UK Personal Savings Allowance gives GBP 1,000 tax-free interest to basic-rate taxpayers, GBP 500 higher-rate, nil additional-rate. Above the allowance, interest is taxed at the marginal income tax rate. This guide covers the PSA, starting rate for savings, and reporting.

Key facts

  • PSA basic-rate GBP 1,000, higher-rate GBP 500, additional-rate nil.
  • Above PSA, interest taxed at marginal income tax rate.
  • Starting rate for savings GBP 5,000 at 0%, tapered against other income.
  • Banks report interest annually to HMRC.
  • PAYE tax codes adjusted to collect any tax due.
  • ISA interest entirely outside the PSA framework.
  • Non-savings non-dividend income above PA reduces SRS by GBP 1 per GBP 1.
  • Section 369-381 ITTOIA 2005 governs savings income taxation.

The Personal Savings Allowance (PSA) was introduced in April 2016 to remove the previous deduction of tax at source by banks on savings interest. Banks now pay interest gross; the saver's PSA covers the first slice tax-free, and any excess is taxed at the marginal income tax rate.

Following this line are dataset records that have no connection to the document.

-- pv_equiv track=rewrite | github.com/DaryaBelka/pp1 | 09-Test2/p3.py | f
-- ===== SOURCE A (Python) =====
-- def f(array2D):
--    sum = 0
--    sum1 = 0
--    sum2 = 0
--    sum3 = 0
--    for i in range(len(array2D)):
--       sum += array2D[i][0]
--       sum1 += array2D[i][1]
--       sum2 += array2D[i][2]
--       sum3 += array2D[i][-1]
--    return sum, sum1, sum2, sum3
--
-- array2D = [3,6,2,7], [9,5,4,0], [2,8,0,9]
-- ===== SOURCE B (Python) =====
-- def f(array2D):
--     return (sum(row[0] for row in array2D),
--             sum(row[1] for row in array2D),
--             sum(row[2] for row in array2D),
--             sum(row[-1] for row in array2D))
-- ===== Notes on version B (the rewrite author's own statement) =====
-- stated objective: simpler
-- what changed: Replaces the index-driven single loop maintaining four accumulators with four independent generator-expression column sums over the rows themselves.
import Mathlib
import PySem

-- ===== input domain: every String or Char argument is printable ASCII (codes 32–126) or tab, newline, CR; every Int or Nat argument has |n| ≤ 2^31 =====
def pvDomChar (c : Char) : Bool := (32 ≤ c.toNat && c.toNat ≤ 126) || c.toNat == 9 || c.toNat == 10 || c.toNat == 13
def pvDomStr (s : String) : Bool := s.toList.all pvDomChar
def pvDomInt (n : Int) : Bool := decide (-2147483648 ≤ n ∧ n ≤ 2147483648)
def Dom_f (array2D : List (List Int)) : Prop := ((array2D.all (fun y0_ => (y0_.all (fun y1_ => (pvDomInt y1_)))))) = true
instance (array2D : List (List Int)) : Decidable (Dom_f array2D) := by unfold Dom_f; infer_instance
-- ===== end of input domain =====

-- B replaces A's single index loop with four accumulators by four independent column sums (same O(n) cost, plainer code).


-- ===== PORT A =====
-- one loop over indices, four running sums; pyGetD's default is never used inside Pre_f
def f (array2D : List (List Int)) : Int × Int × Int × Int :=
  (PySem.List.pyRange 0 (array2D.length : Int) 1).foldl
    (fun (s : Int × Int × Int × Int) i =>
      (s.1 + PySem.List.pyGetD (PySem.List.pyGetD array2D i []) 0 0,
       s.2.1 + PySem.List.pyGetD (PySem.List.pyGetD array2D i []) 1 0,
       s.2.2.1 + PySem.List.pyGetD (PySem.List.pyGetD array2D i []) 2 0,
       s.2.2.2 + PySem.List.pyGetD (PySem.List.pyGetD array2D i []) (-1) 0))
    (0, 0, 0, 0)

-- ===== PORT B =====
-- four independent column sums over the rows
def f_alt (array2D : List (List Int)) : Int × Int × Int × Int :=
  ((array2D.map (fun row => PySem.List.pyGetD row 0 0)).sum,
   (array2D.map (fun row => PySem.List.pyGetD row 1 0)).sum,
   (array2D.map (fun row => PySem.List.pyGetD row 2 0)).sum,
   (array2D.map (fun row => PySem.List.pyGetD row (-1) 0)).sum)

-- ===== PRECONDITION & SPEC =====
-- A (and B) raise IndexError on any row of length < 3 (row[2], and row[-1] on an empty row); exactly those inputs are excluded.
def Pre_f (array2D : List (List Int)) : Prop := ∀ row ∈ array2D, 3 ≤ row.length
instance (array2D : List (List Int)) : Decidable (Pre_f array2D) := by unfold Pre_f; infer_instance
def pvWitness_f : List (List Int) := [[3, 6, 2, 7], [9, 5, 4, 0], [2, 8, 0, 9]]
def Spec_f (array2D : List (List Int)) (out : Int × Int × Int × Int) : Prop := out = f_alt array2D
instance (array2D : List (List Int)) (out : Int × Int × Int × Int) : Decidable (Spec_f array2D out) := by unfold Spec_f; infer_instance

-- ===== CLAIM (what is proved, stated in full; the proofs are below) =====
def Claim_equal_f : Prop := ∀ (array2D : List (List Int)), Dom_f array2D → Pre_f array2D → Spec_f array2D (f array2D)

-- ===== LEMMAS AND PROOFS =====
theorem f_fold_sums (a : List (List Int)) (i0 i1 i2 i3 : Int) :
    a.foldl
      (fun (s : Int × Int × Int × Int) row =>
        (s.1 + PySem.List.pyGetD row 0 0,
         s.2.1 + PySem.List.pyGetD row 1 0,
         s.2.2.1 + PySem.List.pyGetD row 2 0,
         s.2.2.2 + PySem.List.pyGetD row (-1) 0)) (i0, i1, i2, i3)
    = (i0 + (a.map (fun row => PySem.List.pyGetD row 0 0)).sum,
       i1 + (a.map (fun row => PySem.List.pyGetD row 1 0)).sum,
       i2 + (a.map (fun row => PySem.List.pyGetD row 2 0)).sum,
       i3 + (a.map (fun row => PySem.List.pyGetD row (-1) 0)).sum) := by
  induction a generalizing i0 i1 i2 i3 with
  | nil => simp
  | cons h t ih => simp [List.foldl_cons, ih, add_assoc]

-- ===== VERDICT (by name: the statement is the Claim_ definition above) =====
theorem f_spec : Claim_equal_f := by
  intro a _ _
  unfold Spec_f f f_alt
  have h := PySem.List.foldl_pyRange_zero_pyGetD' a ([] : List Int)
    (fun (s : Int × Int × Int × Int) row =>
      (s.1 + PySem.List.pyGetD row 0 0,
       s.2.1 + PySem.List.pyGetD row 1 0,
       s.2.2.1 + PySem.List.pyGetD row 2 0,
       s.2.2.2 + PySem.List.pyGetD row (-1) 0))
    ((0, 0, 0, 0) : Int × Int × Int × Int)
  simp only [h, f_fold_sums]
  simp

This guide covers the PSA at each tax band, the interaction with the starting rate for savings, the reporting routes through PAYE and Self-Assessment, and the role of ISAs as a parallel framework outside the PSA structure.

PSA at each tax band

Basic-rate taxpayers receive GBP 1,000 of tax-free savings interest a year under the PSA. Higher-rate taxpayers receive GBP 500. Additional-rate taxpayers receive nil. The PSA was set at these levels at introduction in 2016 and has not changed since.

The PSA is determined by the taxpayer's marginal band including the savings interest itself. A basic-rate taxpayer whose interest pushes them into higher rate has the PSA reduced to GBP 500 from that point. The mechanic stacks: salary first, then savings interest, then dividends - PSA is set on the band reached after non-savings income but before savings interest is added.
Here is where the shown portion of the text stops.